If you are the type of person that does not like the stress of travel or uncertainty, it might be time to update your carry-on bag.
You need a bag that is less that 21 X 14 X 9 to be safe. And remember, it has to stay 14 inches in depth after you pack it just to be safe.
However, as of right now, there are not a lot of options aside from much smaller bags that the legal limit.
One option you may want to consider is skipping the traditional carry-on roller bag, and opting for a small duffle bag or even a large back pack.
I have used backpacks exclusively for my carry-on before, cramming my 17 inch notebook in it along with an assortment of clothing. They are great because even if they appear big, they are pliable and can be pushed into virtually any space, including those annoying carry-on bag testers at the check-in counter or TSA line.
The downside is that you have to lug them around on your back through trains and terminals but I have found that this works for me. There are backpacks of this type that have wheels and a handle that extends upward so you can pull it.
I usually take the backpack along with a carry-on spinner, but I will probably be investing in a smaller one to comply with these apparent arbitrary new rules.
I wish flying was not such a pain. I remember the days when you could go to any airport and hang out, even going through security to the gates to watch planes take-off.
Those days ended over a decade ago and now we are subjected to intrusive searches as well as annoying rules set down by airlines to try to get as much money out of us as possible with airline baggage fees.
To be fair, market forces have not been allowed to work in the airline industry. The fare for Chicago to New York or Atlanta to New York is roughly the same as it was 20 years ago, yet fuel and labor costs have tripled. So they have to look for other sources of revenue.
Unfortunately, between arbitrary airline enforcement and phantom FAA excuses, the average traveler is caught in the middle with a lot of uncertainty. Carry on baggage size has never really been enforced, but things may have changed recently.

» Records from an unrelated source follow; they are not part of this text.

-- pv_equiv track=rewrite | github.com/pypi-data/pypi-mirror-275 | packages/iris-udl-to-xml/iris_udl_to_xml-0.1-py3-none-any.whl/udl2xml/util.py | get_quoted_string
-- ===== SOURCE A (Python) =====
-- def get_quoted_string(data:str) -> str:
--     """Returns a quoted string without removing quotes"""
--
--     assert data[0] == '"', "Data does not start with a quote"
--
--     value = '"'
--     i = 1
--     q = 0
--     while i < len(data):
--         c = data[i]
--         value += c
--         i += 1
--         if c != '"':
--             continue
--         elif i == len(data):
--             if q:
--                 raise ValueError(f"Unmatched quotes in {data}")
--             return value
--         elif q:
--             q = 0
--         elif data[i] != '"':
--             return value
--         else:
--             q = 1
--
--     raise ValueError(f"End of string scanning for close quote in {data}")
-- ===== SOURCE B (Python) =====
-- def get_quoted_string(data: str) -> str:
--     """Returns a quoted string without removing quotes"""
--
--     assert data[0] == '"', "Data does not start with a quote"
--
--     i = 1
--     while (j := data.find('"', i)) != -1:
--         if j + 1 < len(data) and data[j + 1] == '"':
--             i = j + 2          # doubled-quote escape: jump past the pair
--         else:
--             return data[:j + 1]
--     raise ValueError(f"End of string scanning for close quote in {data}")
-- ===== Notes on version B (the rewrite author's own statement) =====
-- stated objective: idiomatic
-- what changed: Replaces the per-character state machine (value accumulator and q flag) with a loop that jumps directly to the next quote via str.find and slices the result, returning data[:j+1] at the first quote not doubled; Pre_ excludes only inputs where A raises (missing leading quote, or no closing quote under the doubled-quote rule).
-- outside the precondition, e.g. on get_quoted_string('"'): A raises ValueError, B raises ValueError
import Mathlib
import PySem

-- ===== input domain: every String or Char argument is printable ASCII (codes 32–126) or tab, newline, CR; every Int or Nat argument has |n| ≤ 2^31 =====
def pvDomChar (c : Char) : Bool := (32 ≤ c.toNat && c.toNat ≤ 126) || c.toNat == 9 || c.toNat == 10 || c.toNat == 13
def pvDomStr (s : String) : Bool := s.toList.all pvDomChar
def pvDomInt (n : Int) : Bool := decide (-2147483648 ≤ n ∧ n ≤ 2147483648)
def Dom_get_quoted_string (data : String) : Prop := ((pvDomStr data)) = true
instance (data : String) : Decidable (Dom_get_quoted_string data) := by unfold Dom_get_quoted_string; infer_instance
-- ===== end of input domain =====

-- B replaces A's per-character state machine (q flag) by jumping from quote to
-- quote with find (takeWhile/dropWhile here) and slicing; objective: idiomatic.

-- ===== PORT A =====
-- A's while loop: value accumulator, position (the remaining suffix), q flag;
-- 'none' stands for the Python ValueErrors.
def goA : List Char → List Char → Bool → Option (List Char)
  | [], _, _ => none  -- fell off the loop: "End of string scanning for close quote"
  | c :: t, value, q =>
    let value' := value ++ [c]
    if c ≠ '"' then goA t value' q   -- continue
    else match t with
      | [] => if q then none else some value'  -- i == len(data): Unmatched / return
      | d :: _ =>
        if q then goA t value' false
        else if d ≠ '"' then some value'
        else goA t value' true

def get_quoted_string (data : String) : String :=
  match data.toList with
  | [] => ""                        -- IndexError on data[0] (outside Pre_)
  | c :: rest =>
    if c = '"' then                 -- assert data[0] == '"'
      match goA rest ['"'] false with
      | some v => String.ofList v
      | none => ""                  -- ValueError (outside Pre_)
    else ""                         -- AssertionError (outside Pre_)

-- ===== PORT B =====
-- Source B's data.find('"', i) = skip the non-quote prefix (takeWhile/dropWhile);
-- acc is the already-confirmed prefix data[:i]; 'none' = the ValueError.
def goB (acc rest : List Char) : Option (List Char) :=
  if hr : rest.dropWhile (fun c => c ≠ '"') = [] then none  -- find returned -1: ValueError
  else if hq : (rest.dropWhile (fun c => c ≠ '"')).tail.head? = some '"' then
    -- doubled-quote escape: i = j + 2
    goB (acc ++ rest.takeWhile (fun c => c ≠ '"') ++ ['"', '"'])
        (rest.dropWhile (fun c => c ≠ '"')).tail.tail
  else some (acc ++ rest.takeWhile (fun c => c ≠ '"') ++ ['"'])  -- closing quote: data[:j+1]
termination_by rest.length
decreasing_by
  have h1 := List.length_dropWhile_le (fun c => decide (c ≠ '"')) rest
  generalize hg : rest.dropWhile (fun c => decide (c ≠ '"')) = r at *
  rcases r with _ | ⟨x, _ | ⟨y, b⟩⟩
  · exact absurd rfl hr
  · simp at hq
  · simp at h1 ⊢; omega

def get_quoted_string_alt (data : String) : String :=
  match data.toList with
  | [] => ""                        -- IndexError on data[0] (outside Pre_)
  | c :: rest =>
    if c = '"' then                 -- assert data[0] == '"'
      match goB ['"'] rest with
      | some v => String.ofList v
      | none => ""                  -- ValueError (outside Pre_)
    else ""                         -- AssertionError (outside Pre_)

-- ===== PRECONDITION & SPEC =====
-- Pre_ excludes exactly the inputs where Python A raises: data not starting with
-- '"' (AssertionError/IndexError) or no closing quote under the doubled-quote
-- rule (ValueError).  A closing quote is a position j ≥ 1 holding '"', not
-- followed by another '"', with an even number of '"' in data[:j+1].
def Pre_get_quoted_string (data : String) : Prop :=
  data.toList.head? = some '"' ∧
  ∃ j < data.toList.length, 1 ≤ j ∧ data.toList.getD j ' ' = '"' ∧
    (j + 1 = data.toList.length ∨ data.toList.getD (j + 1) ' ' ≠ '"') ∧
    ((data.toList.take (j + 1)).count '"') % 2 = 0
instance (data : String) : Decidable (Pre_get_quoted_string data) := by
  unfold Pre_get_quoted_string; infer_instance

def pvWitness_get_quoted_string : String := "\"ab\""

def Spec_get_quoted_string (data : String) (out : String) : Prop := out = get_quoted_string_alt data
instance (data : String) (out : String) : Decidable (Spec_get_quoted_string data out) := by unfold Spec_get_quoted_string; infer_instance

-- ===== CLAIM (what is proved, stated in full; the proofs are below) =====
def Claim_equal_get_quoted_string : Prop := ∀ (data : String), Dom_get_quoted_string data → Pre_get_quoted_string data → Spec_get_quoted_string data (get_quoted_string data)

-- ===== LEMMAS AND PROOFS =====

-- small-step equations for goA
lemma goA_nil (v : List Char) (q : Bool) : goA [] v q = none := rfl

lemma goA_nonquote (c : Char) (t v : List Char) (q : Bool) (hc : c ≠ '"') :
    goA (c :: t) v q = goA t (v ++ [c]) q := by
  simp only [goA, if_pos hc]

lemma goA_quote_nil (v : List Char) (q : Bool) :
    goA ['"'] v q = if q then none else some (v ++ ['"']) := by
  simp [goA]

lemma goA_quote_cons (d : Char) (t v : List Char) (q : Bool) :
    goA ('"' :: d :: t) v q =
      if q then goA (d :: t) (v ++ ['"']) false
      else if d ≠ '"' then some (v ++ ['"'])
      else goA (d :: t) (v ++ ['"']) true := by
  simp [goA]

-- small-step equations for goB
lemma goB_nil (acc : List Char) : goB acc [] = none := by rw [goB]; simp

lemma goB_quote_nil (acc : List Char) : goB acc ['"'] = some (acc ++ ['"']) := by
  rw [goB]; simp

lemma goB_quote_cons_nonquote (acc : List Char) (d : Char) (t : List Char) (hd : d ≠ '"') :
    goB acc ('"' :: d :: t) = some (acc ++ ['"']) := by
  rw [goB]; simp [hd]

lemma goB_quote_quote (acc t : List Char) :
    goB acc ('"' :: '"' :: t) = goB (acc ++ ['"', '"']) t := by
  conv_lhs => rw [goB]
  simp

lemma goB_cons_nonquote (acc : List Char) (c : Char) (t : List Char) (hc : c ≠ '"') :
    goB acc (c :: t) = goB (acc ++ [c]) t := by
  conv_lhs => rw [goB]
  conv_rhs => rw [goB]
  have hcb : (decide ¬ c = '"') = true := by simp [hc]
  simp only [List.takeWhile_cons, List.dropWhile_cons, hcb, if_true, ne_eq]
  split_ifs <;> simp [List.append_assoc]

-- the two loops compute the same option-valued result on every suffix
lemma goA_eq_goB : ∀ (n : ℕ) (rest acc : List Char), rest.length ≤ n →
    goA rest acc false = goB acc rest := by
  intro n
  induction n with
  | zero =>
    intro rest acc h
    have : rest = [] := List.eq_nil_of_length_eq_zero (Nat.le_zero.mp h)
    subst this
    rw [goA_nil, goB_nil]
  | succ n ih =>
    intro rest acc h
    rcases rest with _ | ⟨c, t⟩
    · rw [goA_nil, goB_nil]
    · by_cases hc : c = '"'
      · subst hc
        rcases t with _ | ⟨d, t'⟩
        · rw [goA_quote_nil, goB_quote_nil]; simp
        · by_cases hd : d = '"'
          · subst hd
            rw [goA_quote_cons, goB_quote_quote]
            simp only [ne_eq, not_true_eq_false, if_false, Bool.false_eq_true]
            rcases t' with _ | ⟨e, t''⟩
            · rw [goA_quote_nil, goB_nil]; simp
            · rw [goA_quote_cons]
              simp only [if_true]
              have hlen : (e :: t'').length ≤ n := by simp at h ⊢; omega
              rw [ih (e :: t'') (acc ++ ['"'] ++ ['"']) hlen]
              simp [List.append_assoc]
          · rw [goA_quote_cons, goB_quote_cons_nonquote acc d t' hd]
            simp [hd]
      · have hlen : t.length ≤ n := by simp at h; omega
        rw [goA_nonquote c t acc false hc, goB_cons_nonquote acc c t hc]
        exact ih t (acc ++ [c]) hlen

lemma ports_agree (data : String) : get_quoted_string data = get_quoted_string_alt data := by
  unfold get_quoted_string get_quoted_string_alt
  rcases data.toList with _ | ⟨c, rest⟩
  · rfl
  · by_cases hc : c = '"'
    · subst hc
      simp only [if_true]
      rw [goA_eq_goB rest.length rest ['"'] le_rfl]
    · simp [hc]

-- ===== VERDICT (by name: the statement is the Claim_ definition above) =====
theorem get_quoted_string_spec : Claim_equal_get_quoted_string := by
  intro data _ _
  unfold Spec_get_quoted_string
  exact ports_agree data
-- pv_equiv track=rewrite | github.com/cuishuting/Mental_Process_Inference_TLPP | metric.py | Compute_TQuest
-- ===== SOURCE A (Python) =====
-- def Compute_TQuest(seq1, seq2, threshold):
--     # Determine the lengths of the input sequences
--     len1 = len(seq1)
--     len2 = len(seq2)
--
--     # Initialize the count of threshold queries
--     tquest_count = 0
--
--     # Iterate over the shorter sequence using a sliding window
--     for i in range(len1):
--         # Determine the start and end indices of the window in sequence 2
--         start_index = max(0, i - len2 + 1)
--         end_index = min(i + 1, len2)
--
--         # Check if any element in the window satisfies the threshold condition
--         if any(abs(seq1[i] - seq2[j]) <= threshold for j in range(start_index, end_index)):
--             tquest_count += 1
--
--     return round(tquest_count, 3)
-- ===== SOURCE B (Python) =====
-- import bisect
--
-- def Compute_TQuest(seq1, seq2, threshold):
--     # Sliding window over seq2 maintained as a sorted list; membership of a
--     # value within [v-threshold, v+threshold] answered by one bisect query.
--     len2 = len(seq2)
--     win = []
--     count = 0
--     for i in range(len(seq1)):
--         v = seq1[i]
--         if i < len2:
--             bisect.insort(win, seq2[i])
--         if len2 <= i and win:
--             del win[bisect.bisect_left(win, seq2[i - len2])]
--         lo = bisect.bisect_left(win, v - threshold)
--         if lo < len(win) and win[lo] <= v + threshold:
--             count += 1
--     return count
-- ===== Notes on version B (the rewrite author's own statement) =====
-- stated objective: faster
-- what changed: A rescans the whole seq2 window with a generator for every index of seq1; B maintains the window incrementally as one sorted list (bisect.insort / del / bisect_left), answering each range-existence query with a single binary search instead of a linear rescan.
import Mathlib
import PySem

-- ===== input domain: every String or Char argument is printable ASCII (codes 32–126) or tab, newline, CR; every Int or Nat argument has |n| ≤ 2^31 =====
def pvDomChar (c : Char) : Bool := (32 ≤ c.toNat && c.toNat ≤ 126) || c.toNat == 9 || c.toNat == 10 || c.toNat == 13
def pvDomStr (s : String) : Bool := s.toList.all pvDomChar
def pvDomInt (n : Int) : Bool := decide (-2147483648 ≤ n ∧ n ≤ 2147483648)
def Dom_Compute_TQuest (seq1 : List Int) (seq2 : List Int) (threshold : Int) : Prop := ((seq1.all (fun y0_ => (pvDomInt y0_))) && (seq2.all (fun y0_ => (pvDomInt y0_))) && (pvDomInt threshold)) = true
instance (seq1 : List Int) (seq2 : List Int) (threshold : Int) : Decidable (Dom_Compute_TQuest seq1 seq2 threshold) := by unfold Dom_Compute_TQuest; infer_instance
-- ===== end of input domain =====

-- B replaces A's per-index rescan of the seq2 window by a sorted sliding window
-- queried with bisect (objective: faster; same return value, no mutation of the arguments).

-- ===== PORT A =====
-- loop body of A's 'for i in range(len1)'; 'round(tquest_count, 3)' on an int returns it unchanged
def aStep (seq1 seq2 : List Int) (threshold : Int) (tquest_count : Int) (i : Nat) : Int :=
  let len2 : Int := seq2.length
  let start_index : Int := max 0 ((i : Int) - len2 + 1)
  let end_index : Int := min ((i : Int) + 1) len2
  if (PySem.List.pyRange start_index end_index 1).any (fun j =>
      match PySem.List.pyGet? seq1 (i : Int), PySem.List.pyGet? seq2 j with
      | some a, some b => decide (|a - b| ≤ threshold)
      | _, _ => false)
  then tquest_count + 1 else tquest_count

def Compute_TQuest (seq1 : List Int) (seq2 : List Int) (threshold : Int) : Int :=
  (List.range seq1.length).foldl (aStep seq1 seq2 threshold) 0

-- ===== PORT B =====
-- bisect.bisect_left on a sorted list: insertion point = number of elements < x
def bisectLeft : List Int → Int → Nat
  | [], _ => 0
  | y :: ys, x => if y < x then bisectLeft ys x + 1 else 0

-- 'if i < len2: bisect.insort(win, seq2[i])'  (insort ported as orderedInsert:
-- on Int values the resulting sorted list is identical)
def tqPush (seq2 : List Int) (win : List Int) (i : Nat) : List Int :=
  if i < seq2.length then win.orderedInsert (· ≤ ·) (seq2.getD i 0) else win

-- 'if len2 <= i and win: del win[bisect.bisect_left(win, seq2[i - len2])]'
def tqPop (seq2 : List Int) (win : List Int) (i : Nat) : List Int :=
  if seq2.length ≤ i ∧ win ≠ [] then
    win.eraseIdx (bisectLeft win (seq2.getD (i - seq2.length) 0))
  else win

-- loop body of B's 'for i in range(len(seq1))'
def tqStep (seq1 seq2 : List Int) (threshold : Int) (st : List Int × Int) (i : Nat) : List Int × Int :=
  let v := seq1.getD i 0
  let win := tqPop seq2 (tqPush seq2 st.1 i) i
  let lo := bisectLeft win (v - threshold)
  (win, if lo < win.length ∧ win.getD lo 0 ≤ v + threshold then st.2 + 1 else st.2)

def Compute_TQuest_alt (seq1 : List Int) (seq2 : List Int) (threshold : Int) : Int :=
  ((List.range seq1.length).foldl (tqStep seq1 seq2 threshold) ([], 0)).2

-- ===== PRECONDITION & SPEC =====
def Spec_Compute_TQuest (seq1 : List Int) (seq2 : List Int) (threshold : Int) (out : Int) : Prop := out = Compute_TQuest_alt seq1 seq2 threshold
instance (seq1 : List Int) (seq2 : List Int) (threshold : Int) (out : Int) : Decidable (Spec_Compute_TQuest seq1 seq2 threshold out) := by unfold Spec_Compute_TQuest; infer_instance

-- ===== CLAIM (what is proved, stated in full; the proofs are below) =====
def Claim_equal_Compute_TQuest : Prop := ∀ (seq1 : List Int) (seq2 : List Int) (threshold : Int), Dom_Compute_TQuest seq1 seq2 threshold → Spec_Compute_TQuest seq1 seq2 threshold (Compute_TQuest seq1 seq2 threshold)

-- ===== LEMMAS AND PROOFS =====

-- the window of seq2 elements seen after k outer steps: indices [k - len2, min k len2)
def tqWin (seq2 : List Int) (k : Nat) : List Int :=
  (seq2.take k).drop (k - seq2.length)

lemma tqWin_zero (seq2 : List Int) : tqWin seq2 0 = [] := by
  simp [tqWin]

lemma tqWin_succ_lt (seq2 : List Int) (i : Nat) (h : i < seq2.length) :
    tqWin seq2 (i + 1) = tqWin seq2 i ++ [seq2.getD i 0] := by
  unfold tqWin
  have h1 : i + 1 - seq2.length = 0 := by omega
  have h2 : i - seq2.length = 0 := by omega
  rw [h1, h2, List.drop_zero, List.drop_zero, List.take_add_one]
  rw [List.getElem?_eq_getElem h, List.getD_eq_getElem seq2 0 h]
  rfl

lemma tqWin_succ_ge (seq2 : List Int) (i : Nat) (h : seq2.length ≤ i) :
    tqWin seq2 (i + 1) = (tqWin seq2 i).tail := by
  unfold tqWin
  rw [List.take_of_length_le (by omega), List.take_of_length_le h]
  have h3 : i + 1 - seq2.length = (i - seq2.length) + 1 := by omega
  rw [h3, ← List.tail_drop]

lemma tqWin_drop (seq2 : List Int) (i : Nat) (h : seq2.length ≤ i) :
    tqWin seq2 i = seq2.drop (i - seq2.length) := by
  unfold tqWin
  rw [List.take_of_length_le h]

lemma tqWin_cons_ge (seq2 : List Int) (i : Nat) (h : seq2.length ≤ i) (hne : tqWin seq2 i ≠ []) :
    tqWin seq2 i = seq2.getD (i - seq2.length) 0 :: tqWin seq2 (i + 1) := by
  have hlt : i - seq2.length < seq2.length := by
    by_contra hc
    exact hne ((tqWin_drop seq2 i h).trans (List.drop_eq_nil_of_le (by omega)))
  rw [tqWin_succ_ge seq2 i h, tqWin_drop seq2 i h, List.drop_eq_getElem_cons hlt,
    List.getD_eq_getElem seq2 0 hlt]
  rfl

lemma mem_tqWin {seq2 : List Int} {k : Nat} {x : Int} :
    x ∈ tqWin seq2 k ↔ ∃ j : Nat, k - seq2.length ≤ j ∧ j < min k seq2.length ∧ seq2.getD j 0 = x := by
  unfold tqWin
  rw [List.mem_iff_getElem]
  constructor
  · rintro ⟨idx, hidx, rfl⟩
    have hlen := hidx
    simp only [List.length_drop, List.length_take] at hlen
    refine ⟨k - seq2.length + idx, by omega, by omega, ?_⟩
    simp only [List.getElem_drop, List.getElem_take]
    exact List.getD_eq_getElem seq2 0 (by omega)
  · rintro ⟨j, hj1, hj2, rfl⟩
    refine ⟨j - (k - seq2.length), by simp only [List.length_drop, List.length_take]; omega, ?_⟩
    have hidx : k - seq2.length + (j - (k - seq2.length)) = j := by omega
    simp only [List.getElem_drop, List.getElem_take, hidx]
    exact (List.getD_eq_getElem seq2 0 (by omega)).symm

lemma bisect_query {win : List Int} (hs : win.Pairwise (· ≤ ·)) (a b : Int) :
    (bisectLeft win a < win.length ∧ win.getD (bisectLeft win a) 0 ≤ b) ↔ ∃ x ∈ win, a ≤ x ∧ x ≤ b := by
  induction win with
  | nil => simp [bisectLeft]
  | cons y ys ih =>
    rw [List.pairwise_cons] at hs
    by_cases hy : y < a
    · have hih := ih hs.2
      simp only [bisectLeft, if_pos hy, List.length_cons, List.getD_cons_succ,
        Nat.add_lt_add_iff_right, hih, List.mem_cons]
      constructor
      · rintro ⟨x, hx, h1, h2⟩; exact ⟨x, Or.inr hx, h1, h2⟩
      · rintro ⟨x, hx, h1, h2⟩
        rcases hx with rfl | hx
        · omega
        · exact ⟨x, hx, h1, h2⟩
    · simp only [bisectLeft, if_neg hy, List.length_cons, List.getD_cons_zero, List.mem_cons]
      constructor
      · rintro ⟨-, hyb⟩; exact ⟨y, Or.inl rfl, by omega, hyb⟩
      · rintro ⟨x, hx, h1, h2⟩
        rcases hx with rfl | hx
        · exact ⟨by omega, h2⟩
        · have := hs.1 x hx; exact ⟨by omega, by omega⟩

lemma eraseIdx_bisectLeft {win : List Int} (hs : win.Pairwise (· ≤ ·)) {x : Int} (hx : x ∈ win) :
    win.eraseIdx (bisectLeft win x) = win.erase x := by
  induction win with
  | nil => cases hx
  | cons y ys ih =>
    rw [List.pairwise_cons] at hs
    by_cases hy : y < x
    · have hne : y ≠ x := by omega
      have hx' : x ∈ ys := by
        rcases List.mem_cons.mp hx with rfl | h
        · omega
        · exact h
      simp only [bisectLeft, if_pos hy, List.eraseIdx_cons_succ, List.erase_cons,
        beq_iff_eq, if_neg hne, ih hs.2 hx']
    · have hxy : y = x := by
        rcases List.mem_cons.mp hx with rfl | h
        · rfl
        · have := hs.1 x h; omega
      simp [bisectLeft, hxy]

lemma aAny_iff (seq1 seq2 : List Int) (t : Int) (k : Nat) (hk : k < seq1.length) :
    ((PySem.List.pyRange (max 0 ((k : Int) - (seq2.length : Int) + 1)) (min ((k : Int) + 1) (seq2.length : Int)) 1).any (fun j =>
      match PySem.List.pyGet? seq1 (k : Int), PySem.List.pyGet? seq2 j with
      | some a, some b => decide (|a - b| ≤ t)
      | _, _ => false) = true)
    ↔ ∃ x ∈ tqWin seq2 (k + 1), seq1.getD k 0 - t ≤ x ∧ x ≤ seq1.getD k 0 + t := by
  have hget1 : PySem.List.pyGet? seq1 (k : Int) = some (seq1.getD k 0) := by
    rw [PySem.List.pyGet?_natCast, List.getElem?_eq_getElem hk, List.getD_eq_getElem seq1 0 hk]
  rw [List.any_eq_true]
  simp only [PySem.List.mem_pyRange_one, hget1]
  constructor
  · rintro ⟨j, ⟨hj1, hj2⟩, hf⟩
    have hj0 : 0 ≤ j := le_trans (le_max_left 0 _) hj1
    have hjm : j < (seq2.length : Int) := lt_of_lt_of_le hj2 (min_le_right _ _)
    have hjn : j.toNat < seq2.length := by omega
    have hget2 : PySem.List.pyGet? seq2 j = some (seq2.getD j.toNat 0) := by
      rw [PySem.List.pyGet?_of_nonneg seq2 hj0, List.getElem?_eq_getElem hjn,
        List.getD_eq_getElem seq2 0 hjn]
    rw [hget2] at hf
    simp only [decide_eq_true_eq] at hf
    rw [abs_sub_le_iff] at hf
    refine ⟨seq2.getD j.toNat 0, ?_, by omega, by omega⟩
    rw [mem_tqWin]
    exact ⟨j.toNat, by omega, by omega, rfl⟩
  · rintro ⟨x, hx, h1, h2⟩
    rw [mem_tqWin] at hx
    obtain ⟨jn, hj1, hj2, rfl⟩ := hx
    refine ⟨(jn : Int), ⟨by omega, by omega⟩, ?_⟩
    have hjn : jn < seq2.length := by omega
    have hget2 : PySem.List.pyGet? seq2 (jn : Int) = some (seq2.getD jn 0) := by
      rw [PySem.List.pyGet?_natCast, List.getElem?_eq_getElem hjn]
      exact congrArg some (List.getD_eq_getElem seq2 0 hjn).symm
    rw [hget2]
    simp only [decide_eq_true_eq]
    rw [abs_sub_le_iff]
    constructor <;> omega

lemma tqStep_fst (seq1 seq2 : List Int) (t : Int) (st : List Int × Int) (i : Nat) :
    (tqStep seq1 seq2 t st i).1 = tqPop seq2 (tqPush seq2 st.1 i) i := rfl

lemma tqStep_snd (seq1 seq2 : List Int) (t : Int) (st : List Int × Int) (i : Nat) :
    (tqStep seq1 seq2 t st i).2 =
      (if bisectLeft (tqPop seq2 (tqPush seq2 st.1 i) i) (seq1.getD i 0 - t) <
            (tqPop seq2 (tqPush seq2 st.1 i) i).length ∧
          (tqPop seq2 (tqPush seq2 st.1 i) i).getD
            (bisectLeft (tqPop seq2 (tqPush seq2 st.1 i) i) (seq1.getD i 0 - t)) 0 ≤
            seq1.getD i 0 + t
        then st.2 + 1 else st.2) := rfl

lemma tqWin_step (seq2 : List Int) (win : List Int) (k : Nat)
    (hsort : win.Pairwise (· ≤ ·)) (hperm : win.Perm (tqWin seq2 k)) :
    (tqPop seq2 (tqPush seq2 win k) k).Pairwise (· ≤ ·) ∧
    (tqPop seq2 (tqPush seq2 win k) k).Perm (tqWin seq2 (k + 1)) := by
  by_cases hkm : k < seq2.length
  · rw [tqPush, if_pos hkm, tqPop, if_neg (fun h => absurd h.1 (by omega))]
    refine ⟨List.Pairwise.orderedInsert _ _ hsort, ?_⟩
    rw [tqWin_succ_lt seq2 k hkm]
    exact ((List.perm_orderedInsert _ _ _).trans (hperm.cons _)).trans
      (List.perm_append_singleton _ _).symm
  · have hge : seq2.length ≤ k := by omega
    rw [tqPush, if_neg hkm]
    by_cases hne : win = []
    · rw [tqPop, if_neg (fun h => h.2 hne)]
      have hwk : tqWin seq2 k = [] :=
        List.eq_nil_of_length_eq_zero (by rw [← hperm.length_eq, hne]; rfl)
      refine ⟨hsort, ?_⟩
      rw [tqWin_succ_ge seq2 k hge, hwk, hne]
      exact List.Perm.refl _
    · rw [tqPop, if_pos ⟨hge, hne⟩]
      have hwne : tqWin seq2 k ≠ [] := fun hcon =>
        hne (List.eq_nil_of_length_eq_zero (by rw [hperm.length_eq, hcon]; rfl))
      have hcons := tqWin_cons_ge seq2 k hge hwne
      have hxmem : seq2.getD (k - seq2.length) 0 ∈ win := by
        rw [hperm.mem_iff, hcons]; exact List.mem_cons_self
      rw [eraseIdx_bisectLeft hsort hxmem]
      refine ⟨List.Pairwise.sublist (List.erase_sublist) hsort, ?_⟩
      have hp := hperm.erase (seq2.getD (k - seq2.length) 0)
      rw [hcons, List.erase_cons_head] at hp
      exact hp

lemma tqCount_step (seq1 seq2 : List Int) (t : Int) (c : Int) (k : Nat) (hk : k < seq1.length)
    (win2 : List Int) (hs2 : win2.Pairwise (· ≤ ·)) (hp2 : win2.Perm (tqWin seq2 (k + 1))) :
    (if bisectLeft win2 (seq1.getD k 0 - t) < win2.length ∧
        win2.getD (bisectLeft win2 (seq1.getD k 0 - t)) 0 ≤ seq1.getD k 0 + t
      then c + 1 else c) = aStep seq1 seq2 t c k := by
  simp only [aStep]
  refine if_congr ?_ rfl rfl
  refine (bisect_query hs2 _ _).trans (Iff.trans ?_ (aAny_iff seq1 seq2 t k hk).symm)
  exact ⟨fun ⟨x, hx, h⟩ => ⟨x, hp2.subset hx, h⟩, fun ⟨x, hx, h⟩ => ⟨x, hp2.symm.subset hx, h⟩⟩

lemma tq_inv (seq1 seq2 : List Int) (t : Int) (k : Nat) (hk : k ≤ seq1.length) :
    ((List.range k).foldl (tqStep seq1 seq2 t) ([], 0)).1.Pairwise (· ≤ ·) ∧
    ((List.range k).foldl (tqStep seq1 seq2 t) ([], 0)).1.Perm (tqWin seq2 k) ∧
    ((List.range k).foldl (tqStep seq1 seq2 t) ([], 0)).2 = (List.range k).foldl (aStep seq1 seq2 t) 0 := by
  induction k with
  | zero =>
    refine ⟨List.Pairwise.nil, ?_, rfl⟩
    simp [tqWin_zero]
  | succ k ih =>
    obtain ⟨hsort, hperm, hcount⟩ := ih (by omega)
    rw [List.range_succ, List.foldl_append, List.foldl_append]
    simp only [List.foldl_cons, List.foldl_nil]
    obtain ⟨hs2, hp2⟩ :=
      tqWin_step seq2 ((List.range k).foldl (tqStep seq1 seq2 t) ([], 0)).1 k hsort hperm
    refine ⟨by rw [tqStep_fst]; exact hs2, by rw [tqStep_fst]; exact hp2, ?_⟩
    rw [tqStep_snd, hcount]
    exact tqCount_step seq1 seq2 t _ k (by omega) _ hs2 hp2

-- ===== VERDICT (by name: the statement is the Claim_ definition above) =====
theorem Compute_TQuest_spec : Claim_equal_Compute_TQuest := by
  intro seq1 seq2 threshold _
  unfold Spec_Compute_TQuest Compute_TQuest Compute_TQuest_alt
  exact (tq_inv seq1 seq2 threshold seq1.length le_rfl).2.2.symm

My advice it to travel with less “stuff” and try to comply with the newer carry on luggage rules, even if they are not being forced by all airlines. It is probably going to cost you some money because you will need to update your carry-on spinner, however, rather than doing that, I will probably just stick with my gigantic laptop backpack and see how that works for the time being. These things have a way of sorting themselves out and I am interesting in observing the system next month when I travel internationally to Brazil.